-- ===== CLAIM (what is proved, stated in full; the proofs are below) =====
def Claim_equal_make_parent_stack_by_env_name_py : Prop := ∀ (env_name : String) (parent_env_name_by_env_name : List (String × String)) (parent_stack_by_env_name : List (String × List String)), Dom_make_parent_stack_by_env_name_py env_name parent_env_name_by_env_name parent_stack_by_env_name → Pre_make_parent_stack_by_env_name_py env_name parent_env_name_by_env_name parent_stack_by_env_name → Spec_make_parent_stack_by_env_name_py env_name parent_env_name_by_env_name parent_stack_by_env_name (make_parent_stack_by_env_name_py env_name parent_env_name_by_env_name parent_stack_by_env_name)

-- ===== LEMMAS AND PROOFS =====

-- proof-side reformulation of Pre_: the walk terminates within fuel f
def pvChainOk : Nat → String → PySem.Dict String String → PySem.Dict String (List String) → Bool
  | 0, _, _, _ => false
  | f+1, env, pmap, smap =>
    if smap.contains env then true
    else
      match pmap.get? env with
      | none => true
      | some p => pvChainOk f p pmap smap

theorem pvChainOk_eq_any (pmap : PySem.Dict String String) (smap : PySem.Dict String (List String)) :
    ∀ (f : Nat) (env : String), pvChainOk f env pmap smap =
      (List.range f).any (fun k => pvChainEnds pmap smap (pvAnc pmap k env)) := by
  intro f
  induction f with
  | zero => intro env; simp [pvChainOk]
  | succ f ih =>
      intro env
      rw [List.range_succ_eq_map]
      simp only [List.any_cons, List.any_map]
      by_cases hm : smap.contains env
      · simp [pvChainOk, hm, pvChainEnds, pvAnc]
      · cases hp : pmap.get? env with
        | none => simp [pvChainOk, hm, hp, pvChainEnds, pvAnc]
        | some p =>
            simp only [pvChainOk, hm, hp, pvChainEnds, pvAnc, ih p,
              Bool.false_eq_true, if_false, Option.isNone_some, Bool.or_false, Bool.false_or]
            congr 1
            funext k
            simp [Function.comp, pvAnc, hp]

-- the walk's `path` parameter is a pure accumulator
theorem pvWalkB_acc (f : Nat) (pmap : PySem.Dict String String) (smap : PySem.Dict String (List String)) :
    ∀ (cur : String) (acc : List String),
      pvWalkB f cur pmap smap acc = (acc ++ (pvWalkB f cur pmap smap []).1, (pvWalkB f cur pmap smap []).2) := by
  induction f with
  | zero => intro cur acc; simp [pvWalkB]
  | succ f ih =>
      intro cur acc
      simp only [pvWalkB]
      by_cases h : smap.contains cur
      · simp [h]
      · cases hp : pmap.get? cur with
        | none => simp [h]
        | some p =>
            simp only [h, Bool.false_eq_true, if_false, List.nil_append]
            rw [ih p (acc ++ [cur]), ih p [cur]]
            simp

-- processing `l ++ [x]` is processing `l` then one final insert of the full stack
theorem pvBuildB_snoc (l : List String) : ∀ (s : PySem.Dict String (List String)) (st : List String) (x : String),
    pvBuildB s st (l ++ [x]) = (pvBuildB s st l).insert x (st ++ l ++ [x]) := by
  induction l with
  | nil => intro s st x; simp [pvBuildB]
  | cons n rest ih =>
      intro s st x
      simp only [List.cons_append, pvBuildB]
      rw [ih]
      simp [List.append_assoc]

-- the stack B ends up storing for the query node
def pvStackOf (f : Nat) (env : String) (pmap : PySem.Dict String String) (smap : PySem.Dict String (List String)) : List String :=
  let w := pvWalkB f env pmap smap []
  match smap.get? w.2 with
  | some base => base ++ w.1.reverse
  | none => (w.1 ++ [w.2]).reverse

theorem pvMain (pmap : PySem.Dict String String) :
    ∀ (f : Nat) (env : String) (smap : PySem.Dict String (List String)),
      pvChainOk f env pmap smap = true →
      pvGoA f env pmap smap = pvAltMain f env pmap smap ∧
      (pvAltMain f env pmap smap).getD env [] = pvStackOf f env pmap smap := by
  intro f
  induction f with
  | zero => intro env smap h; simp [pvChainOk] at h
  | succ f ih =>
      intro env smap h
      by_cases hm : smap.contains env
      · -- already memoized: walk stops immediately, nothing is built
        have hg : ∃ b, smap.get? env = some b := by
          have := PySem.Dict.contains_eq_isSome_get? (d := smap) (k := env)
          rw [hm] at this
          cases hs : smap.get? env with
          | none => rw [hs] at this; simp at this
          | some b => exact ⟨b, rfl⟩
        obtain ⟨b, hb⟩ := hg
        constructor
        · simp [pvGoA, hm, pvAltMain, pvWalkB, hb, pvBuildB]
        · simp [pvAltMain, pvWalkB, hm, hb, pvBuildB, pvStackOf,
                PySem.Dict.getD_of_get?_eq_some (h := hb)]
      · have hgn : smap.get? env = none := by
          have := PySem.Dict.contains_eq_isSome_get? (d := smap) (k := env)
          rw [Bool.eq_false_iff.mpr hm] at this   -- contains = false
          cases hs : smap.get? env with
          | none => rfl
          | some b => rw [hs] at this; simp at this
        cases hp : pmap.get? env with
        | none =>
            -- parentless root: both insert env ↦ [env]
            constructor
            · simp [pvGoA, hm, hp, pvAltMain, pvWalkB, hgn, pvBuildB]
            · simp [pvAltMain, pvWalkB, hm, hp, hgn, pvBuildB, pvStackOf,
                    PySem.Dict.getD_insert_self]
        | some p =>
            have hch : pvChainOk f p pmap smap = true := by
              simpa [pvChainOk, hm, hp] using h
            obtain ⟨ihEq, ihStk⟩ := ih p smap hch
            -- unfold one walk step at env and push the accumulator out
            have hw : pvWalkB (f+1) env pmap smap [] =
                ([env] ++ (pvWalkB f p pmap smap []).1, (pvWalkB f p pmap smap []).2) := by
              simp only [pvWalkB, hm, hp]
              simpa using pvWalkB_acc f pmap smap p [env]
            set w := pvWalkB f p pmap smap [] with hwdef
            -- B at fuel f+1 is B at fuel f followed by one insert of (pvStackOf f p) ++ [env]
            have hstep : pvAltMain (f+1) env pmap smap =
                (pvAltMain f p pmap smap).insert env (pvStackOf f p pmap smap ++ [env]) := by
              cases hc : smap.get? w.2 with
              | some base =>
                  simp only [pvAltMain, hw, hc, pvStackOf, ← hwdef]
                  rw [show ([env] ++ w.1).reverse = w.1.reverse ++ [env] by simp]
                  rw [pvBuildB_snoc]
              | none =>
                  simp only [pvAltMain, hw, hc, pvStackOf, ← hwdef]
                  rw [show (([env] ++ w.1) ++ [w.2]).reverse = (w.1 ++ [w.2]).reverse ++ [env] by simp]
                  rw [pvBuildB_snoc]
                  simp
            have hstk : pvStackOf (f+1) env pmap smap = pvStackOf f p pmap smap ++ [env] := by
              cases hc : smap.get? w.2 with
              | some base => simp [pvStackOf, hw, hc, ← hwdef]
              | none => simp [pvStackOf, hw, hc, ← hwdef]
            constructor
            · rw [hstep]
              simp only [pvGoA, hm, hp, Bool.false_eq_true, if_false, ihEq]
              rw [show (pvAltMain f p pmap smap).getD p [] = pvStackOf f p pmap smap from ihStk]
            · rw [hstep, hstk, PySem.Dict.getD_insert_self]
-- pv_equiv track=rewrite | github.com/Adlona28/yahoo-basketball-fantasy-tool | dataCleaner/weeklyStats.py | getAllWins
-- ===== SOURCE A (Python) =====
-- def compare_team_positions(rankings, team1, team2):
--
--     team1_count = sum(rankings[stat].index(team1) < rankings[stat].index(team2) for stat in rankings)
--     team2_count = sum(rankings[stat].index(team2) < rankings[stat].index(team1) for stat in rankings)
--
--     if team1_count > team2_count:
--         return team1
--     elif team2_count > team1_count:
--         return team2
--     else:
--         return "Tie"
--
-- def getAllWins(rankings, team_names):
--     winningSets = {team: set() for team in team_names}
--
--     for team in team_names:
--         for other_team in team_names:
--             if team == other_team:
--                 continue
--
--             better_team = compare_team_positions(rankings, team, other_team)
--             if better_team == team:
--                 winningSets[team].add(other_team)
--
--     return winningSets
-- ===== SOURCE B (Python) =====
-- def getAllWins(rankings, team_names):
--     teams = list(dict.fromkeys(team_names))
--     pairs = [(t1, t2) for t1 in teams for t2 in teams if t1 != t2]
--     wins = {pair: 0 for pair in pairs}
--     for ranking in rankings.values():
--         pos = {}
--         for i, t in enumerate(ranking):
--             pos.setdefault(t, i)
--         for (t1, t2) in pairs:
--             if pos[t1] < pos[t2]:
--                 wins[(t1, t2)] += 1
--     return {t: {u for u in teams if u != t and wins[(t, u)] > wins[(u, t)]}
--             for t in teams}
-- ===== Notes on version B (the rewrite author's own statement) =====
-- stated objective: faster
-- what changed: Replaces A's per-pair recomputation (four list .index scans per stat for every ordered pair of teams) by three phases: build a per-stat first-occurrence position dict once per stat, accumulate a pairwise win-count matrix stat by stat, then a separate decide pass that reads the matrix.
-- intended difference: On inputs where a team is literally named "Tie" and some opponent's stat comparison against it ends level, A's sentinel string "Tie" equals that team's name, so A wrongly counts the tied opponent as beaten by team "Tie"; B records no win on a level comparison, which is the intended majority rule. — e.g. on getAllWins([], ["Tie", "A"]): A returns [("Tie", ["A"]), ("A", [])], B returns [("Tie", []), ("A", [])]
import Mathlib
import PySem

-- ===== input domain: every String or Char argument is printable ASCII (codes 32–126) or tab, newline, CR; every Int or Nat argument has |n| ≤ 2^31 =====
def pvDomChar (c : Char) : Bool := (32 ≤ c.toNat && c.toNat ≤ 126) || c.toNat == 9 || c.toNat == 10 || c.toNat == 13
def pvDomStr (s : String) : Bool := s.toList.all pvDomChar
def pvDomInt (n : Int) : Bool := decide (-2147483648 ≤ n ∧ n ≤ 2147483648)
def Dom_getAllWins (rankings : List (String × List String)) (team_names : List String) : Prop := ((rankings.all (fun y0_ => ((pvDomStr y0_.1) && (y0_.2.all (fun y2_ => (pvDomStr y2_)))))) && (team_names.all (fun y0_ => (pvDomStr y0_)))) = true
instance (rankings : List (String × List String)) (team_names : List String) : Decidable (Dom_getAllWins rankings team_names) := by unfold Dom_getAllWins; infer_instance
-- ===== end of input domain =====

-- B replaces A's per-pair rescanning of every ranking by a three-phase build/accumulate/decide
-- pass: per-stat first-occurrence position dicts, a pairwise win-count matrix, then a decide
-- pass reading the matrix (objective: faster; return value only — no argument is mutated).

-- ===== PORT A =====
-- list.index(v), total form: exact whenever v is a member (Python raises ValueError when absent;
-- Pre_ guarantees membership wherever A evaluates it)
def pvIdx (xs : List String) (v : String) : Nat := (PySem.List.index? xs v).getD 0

...

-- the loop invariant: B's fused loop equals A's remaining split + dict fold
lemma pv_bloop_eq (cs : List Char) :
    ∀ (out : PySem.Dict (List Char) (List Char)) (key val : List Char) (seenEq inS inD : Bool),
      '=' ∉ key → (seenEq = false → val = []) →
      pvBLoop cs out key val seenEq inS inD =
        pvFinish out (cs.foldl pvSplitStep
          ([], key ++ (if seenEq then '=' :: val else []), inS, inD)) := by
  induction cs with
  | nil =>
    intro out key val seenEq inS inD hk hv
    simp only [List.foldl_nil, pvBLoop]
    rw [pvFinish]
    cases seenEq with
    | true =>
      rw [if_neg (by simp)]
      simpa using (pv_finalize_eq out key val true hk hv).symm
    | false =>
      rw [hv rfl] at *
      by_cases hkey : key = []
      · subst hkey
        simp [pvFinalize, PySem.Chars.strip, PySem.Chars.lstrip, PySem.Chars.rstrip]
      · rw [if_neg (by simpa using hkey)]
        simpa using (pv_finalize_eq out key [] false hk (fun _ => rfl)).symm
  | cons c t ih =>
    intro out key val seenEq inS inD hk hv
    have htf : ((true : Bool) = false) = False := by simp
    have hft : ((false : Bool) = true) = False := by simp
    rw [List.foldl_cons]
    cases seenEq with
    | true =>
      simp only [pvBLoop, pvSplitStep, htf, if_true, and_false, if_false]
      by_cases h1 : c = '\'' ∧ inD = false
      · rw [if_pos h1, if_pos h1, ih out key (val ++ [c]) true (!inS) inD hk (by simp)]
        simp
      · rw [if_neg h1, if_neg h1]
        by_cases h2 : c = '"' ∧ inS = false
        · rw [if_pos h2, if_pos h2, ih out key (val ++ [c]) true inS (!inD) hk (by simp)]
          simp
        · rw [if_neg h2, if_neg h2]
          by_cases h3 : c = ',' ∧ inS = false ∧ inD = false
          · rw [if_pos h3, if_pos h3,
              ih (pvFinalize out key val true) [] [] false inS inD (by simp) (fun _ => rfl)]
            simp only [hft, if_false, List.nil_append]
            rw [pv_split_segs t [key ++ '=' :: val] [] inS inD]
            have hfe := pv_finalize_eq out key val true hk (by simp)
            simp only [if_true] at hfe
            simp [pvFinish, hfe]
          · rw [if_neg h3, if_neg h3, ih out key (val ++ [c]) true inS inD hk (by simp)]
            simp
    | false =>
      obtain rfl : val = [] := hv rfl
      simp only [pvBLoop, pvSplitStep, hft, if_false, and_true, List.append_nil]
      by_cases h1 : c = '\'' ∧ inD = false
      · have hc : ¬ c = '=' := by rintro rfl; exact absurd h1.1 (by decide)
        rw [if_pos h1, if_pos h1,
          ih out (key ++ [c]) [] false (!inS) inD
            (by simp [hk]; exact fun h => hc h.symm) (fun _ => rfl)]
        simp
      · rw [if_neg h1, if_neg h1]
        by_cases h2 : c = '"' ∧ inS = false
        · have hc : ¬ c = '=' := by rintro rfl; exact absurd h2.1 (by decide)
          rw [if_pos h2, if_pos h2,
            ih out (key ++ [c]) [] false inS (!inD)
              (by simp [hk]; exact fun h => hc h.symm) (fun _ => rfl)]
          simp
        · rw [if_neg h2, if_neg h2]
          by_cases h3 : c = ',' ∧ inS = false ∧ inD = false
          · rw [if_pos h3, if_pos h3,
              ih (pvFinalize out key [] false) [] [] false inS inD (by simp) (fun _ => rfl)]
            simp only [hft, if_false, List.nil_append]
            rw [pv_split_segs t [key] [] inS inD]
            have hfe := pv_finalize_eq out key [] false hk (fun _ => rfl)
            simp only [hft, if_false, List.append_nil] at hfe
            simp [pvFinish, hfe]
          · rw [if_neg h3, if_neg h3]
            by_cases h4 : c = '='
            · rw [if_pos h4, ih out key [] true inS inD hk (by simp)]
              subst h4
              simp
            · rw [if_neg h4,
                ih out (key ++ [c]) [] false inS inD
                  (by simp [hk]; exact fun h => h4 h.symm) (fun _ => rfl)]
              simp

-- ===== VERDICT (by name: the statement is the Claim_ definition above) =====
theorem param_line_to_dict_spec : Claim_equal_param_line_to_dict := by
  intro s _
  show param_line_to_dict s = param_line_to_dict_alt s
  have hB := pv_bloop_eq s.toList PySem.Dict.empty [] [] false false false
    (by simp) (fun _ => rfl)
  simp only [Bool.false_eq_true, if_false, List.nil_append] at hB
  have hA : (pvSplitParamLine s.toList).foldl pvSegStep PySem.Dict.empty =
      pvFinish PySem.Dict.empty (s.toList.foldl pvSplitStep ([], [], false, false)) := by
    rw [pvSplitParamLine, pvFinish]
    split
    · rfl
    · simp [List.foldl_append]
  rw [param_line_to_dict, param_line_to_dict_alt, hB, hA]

* * *

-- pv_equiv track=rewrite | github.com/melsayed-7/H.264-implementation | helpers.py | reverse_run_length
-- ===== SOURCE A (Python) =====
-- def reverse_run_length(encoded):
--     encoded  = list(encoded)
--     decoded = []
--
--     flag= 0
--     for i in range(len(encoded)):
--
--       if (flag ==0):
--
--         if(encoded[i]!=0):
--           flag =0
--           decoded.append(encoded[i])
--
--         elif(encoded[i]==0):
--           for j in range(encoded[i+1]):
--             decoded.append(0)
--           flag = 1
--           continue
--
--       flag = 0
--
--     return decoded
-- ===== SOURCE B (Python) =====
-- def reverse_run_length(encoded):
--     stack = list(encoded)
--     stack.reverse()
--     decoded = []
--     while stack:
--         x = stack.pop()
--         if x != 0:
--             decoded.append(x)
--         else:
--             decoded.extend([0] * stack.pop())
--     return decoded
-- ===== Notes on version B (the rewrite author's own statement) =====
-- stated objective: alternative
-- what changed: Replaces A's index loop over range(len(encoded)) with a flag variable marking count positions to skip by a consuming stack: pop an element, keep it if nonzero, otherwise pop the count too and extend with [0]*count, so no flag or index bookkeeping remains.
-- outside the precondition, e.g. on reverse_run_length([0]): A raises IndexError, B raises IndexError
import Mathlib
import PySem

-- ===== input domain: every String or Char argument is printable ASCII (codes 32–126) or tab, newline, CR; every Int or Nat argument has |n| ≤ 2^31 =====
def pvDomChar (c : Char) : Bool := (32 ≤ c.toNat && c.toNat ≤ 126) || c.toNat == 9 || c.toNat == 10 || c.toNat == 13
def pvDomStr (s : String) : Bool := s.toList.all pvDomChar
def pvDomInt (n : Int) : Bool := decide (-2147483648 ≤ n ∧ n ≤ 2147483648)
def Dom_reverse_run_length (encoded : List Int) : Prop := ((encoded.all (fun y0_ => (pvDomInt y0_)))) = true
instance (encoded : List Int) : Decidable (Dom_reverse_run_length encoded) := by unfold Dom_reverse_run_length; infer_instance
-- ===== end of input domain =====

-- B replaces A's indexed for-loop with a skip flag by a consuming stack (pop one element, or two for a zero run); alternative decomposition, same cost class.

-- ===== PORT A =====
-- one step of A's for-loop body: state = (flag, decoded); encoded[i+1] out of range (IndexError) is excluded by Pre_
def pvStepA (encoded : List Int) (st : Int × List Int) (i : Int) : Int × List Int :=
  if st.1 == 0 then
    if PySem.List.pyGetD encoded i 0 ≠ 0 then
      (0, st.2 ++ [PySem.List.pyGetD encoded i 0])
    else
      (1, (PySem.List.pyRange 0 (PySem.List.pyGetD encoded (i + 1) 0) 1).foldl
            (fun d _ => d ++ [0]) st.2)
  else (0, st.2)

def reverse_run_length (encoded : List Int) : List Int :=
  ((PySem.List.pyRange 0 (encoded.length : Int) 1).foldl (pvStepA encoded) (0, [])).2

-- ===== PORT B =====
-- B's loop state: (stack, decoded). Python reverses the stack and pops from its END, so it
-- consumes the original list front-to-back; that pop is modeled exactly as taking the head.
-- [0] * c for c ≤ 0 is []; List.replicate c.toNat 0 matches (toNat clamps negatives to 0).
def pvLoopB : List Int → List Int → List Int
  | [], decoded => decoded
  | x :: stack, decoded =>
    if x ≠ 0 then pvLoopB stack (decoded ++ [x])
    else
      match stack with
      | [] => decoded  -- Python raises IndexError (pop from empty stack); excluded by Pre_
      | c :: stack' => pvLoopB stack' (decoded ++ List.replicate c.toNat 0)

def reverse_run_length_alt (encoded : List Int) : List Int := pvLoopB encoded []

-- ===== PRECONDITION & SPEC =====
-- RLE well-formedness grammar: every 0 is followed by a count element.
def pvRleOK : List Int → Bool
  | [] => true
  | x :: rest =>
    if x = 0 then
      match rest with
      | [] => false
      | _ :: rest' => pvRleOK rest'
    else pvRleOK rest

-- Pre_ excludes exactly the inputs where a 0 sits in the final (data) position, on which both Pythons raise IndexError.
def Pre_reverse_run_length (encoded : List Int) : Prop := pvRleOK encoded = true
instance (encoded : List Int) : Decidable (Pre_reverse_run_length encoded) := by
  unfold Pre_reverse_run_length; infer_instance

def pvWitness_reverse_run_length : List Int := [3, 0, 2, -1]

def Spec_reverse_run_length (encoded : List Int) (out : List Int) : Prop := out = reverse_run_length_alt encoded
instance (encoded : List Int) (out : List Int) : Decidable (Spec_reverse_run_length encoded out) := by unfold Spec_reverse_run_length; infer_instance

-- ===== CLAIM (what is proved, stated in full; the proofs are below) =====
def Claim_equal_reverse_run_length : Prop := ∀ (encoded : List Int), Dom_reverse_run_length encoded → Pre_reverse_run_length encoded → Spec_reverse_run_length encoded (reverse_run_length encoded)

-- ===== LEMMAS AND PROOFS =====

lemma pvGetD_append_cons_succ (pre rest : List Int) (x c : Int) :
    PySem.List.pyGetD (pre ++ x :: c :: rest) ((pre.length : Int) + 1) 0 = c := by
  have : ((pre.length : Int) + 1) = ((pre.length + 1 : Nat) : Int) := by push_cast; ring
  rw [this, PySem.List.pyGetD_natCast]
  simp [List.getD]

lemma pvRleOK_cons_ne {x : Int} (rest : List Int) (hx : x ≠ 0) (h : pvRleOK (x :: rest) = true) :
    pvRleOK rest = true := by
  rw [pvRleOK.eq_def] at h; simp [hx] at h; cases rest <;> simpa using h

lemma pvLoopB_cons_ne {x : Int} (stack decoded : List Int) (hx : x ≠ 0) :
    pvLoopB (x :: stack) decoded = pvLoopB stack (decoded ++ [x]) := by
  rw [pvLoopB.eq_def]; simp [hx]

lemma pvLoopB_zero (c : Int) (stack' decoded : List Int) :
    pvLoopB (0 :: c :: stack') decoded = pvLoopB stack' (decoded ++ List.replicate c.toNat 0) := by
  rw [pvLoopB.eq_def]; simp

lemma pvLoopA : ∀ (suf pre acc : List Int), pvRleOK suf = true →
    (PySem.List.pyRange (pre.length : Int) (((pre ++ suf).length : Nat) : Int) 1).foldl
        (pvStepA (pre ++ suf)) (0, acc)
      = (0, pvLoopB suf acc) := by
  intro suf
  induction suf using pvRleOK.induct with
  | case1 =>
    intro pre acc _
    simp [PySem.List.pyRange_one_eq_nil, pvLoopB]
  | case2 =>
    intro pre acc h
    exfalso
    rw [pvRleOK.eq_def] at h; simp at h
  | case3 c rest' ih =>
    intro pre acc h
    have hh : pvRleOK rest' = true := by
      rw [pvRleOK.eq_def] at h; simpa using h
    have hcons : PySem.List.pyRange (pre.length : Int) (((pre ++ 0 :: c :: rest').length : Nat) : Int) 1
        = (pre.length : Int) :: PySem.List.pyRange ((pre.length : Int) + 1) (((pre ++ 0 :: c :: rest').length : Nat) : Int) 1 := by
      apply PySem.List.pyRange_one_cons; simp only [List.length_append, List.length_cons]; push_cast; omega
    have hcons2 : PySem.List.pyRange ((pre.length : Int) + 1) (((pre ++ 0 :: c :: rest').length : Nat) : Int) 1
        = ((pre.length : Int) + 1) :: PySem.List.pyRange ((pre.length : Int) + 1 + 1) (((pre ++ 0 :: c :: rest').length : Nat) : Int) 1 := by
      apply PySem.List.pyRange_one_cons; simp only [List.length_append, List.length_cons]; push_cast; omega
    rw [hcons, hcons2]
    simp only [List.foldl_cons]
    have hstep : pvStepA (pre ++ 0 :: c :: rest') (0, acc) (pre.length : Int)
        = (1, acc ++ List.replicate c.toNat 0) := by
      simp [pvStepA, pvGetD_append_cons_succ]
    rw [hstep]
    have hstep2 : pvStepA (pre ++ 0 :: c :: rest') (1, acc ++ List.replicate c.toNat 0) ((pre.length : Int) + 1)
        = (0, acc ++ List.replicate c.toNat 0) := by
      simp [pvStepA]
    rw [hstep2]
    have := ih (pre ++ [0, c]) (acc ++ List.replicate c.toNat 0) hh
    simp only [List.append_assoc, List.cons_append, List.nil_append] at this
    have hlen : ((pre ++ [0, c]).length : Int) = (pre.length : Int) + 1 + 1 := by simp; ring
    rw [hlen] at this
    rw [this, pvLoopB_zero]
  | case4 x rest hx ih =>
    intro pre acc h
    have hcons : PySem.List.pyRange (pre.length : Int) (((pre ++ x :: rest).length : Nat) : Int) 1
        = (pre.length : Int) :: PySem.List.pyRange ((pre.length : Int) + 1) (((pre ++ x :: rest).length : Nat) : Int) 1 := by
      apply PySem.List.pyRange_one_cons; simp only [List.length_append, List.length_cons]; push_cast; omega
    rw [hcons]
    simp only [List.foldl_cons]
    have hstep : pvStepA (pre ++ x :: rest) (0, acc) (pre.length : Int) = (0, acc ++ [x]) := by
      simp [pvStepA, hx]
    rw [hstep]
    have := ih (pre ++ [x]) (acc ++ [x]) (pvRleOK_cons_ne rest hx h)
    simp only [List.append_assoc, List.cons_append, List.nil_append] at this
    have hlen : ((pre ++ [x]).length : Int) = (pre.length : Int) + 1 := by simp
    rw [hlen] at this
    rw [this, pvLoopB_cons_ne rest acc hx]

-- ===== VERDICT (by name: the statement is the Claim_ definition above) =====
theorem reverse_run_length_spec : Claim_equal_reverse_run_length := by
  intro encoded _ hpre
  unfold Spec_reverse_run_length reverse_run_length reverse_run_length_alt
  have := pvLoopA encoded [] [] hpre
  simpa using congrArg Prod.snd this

**AIM OF THE EXERCISE:** Filter the records above for "hpre" and copy every matching line.

**ANSWER TO THIS EXERCISE:**
  intro encoded _ hpre
  have := pvLoopA encoded [] [] hpre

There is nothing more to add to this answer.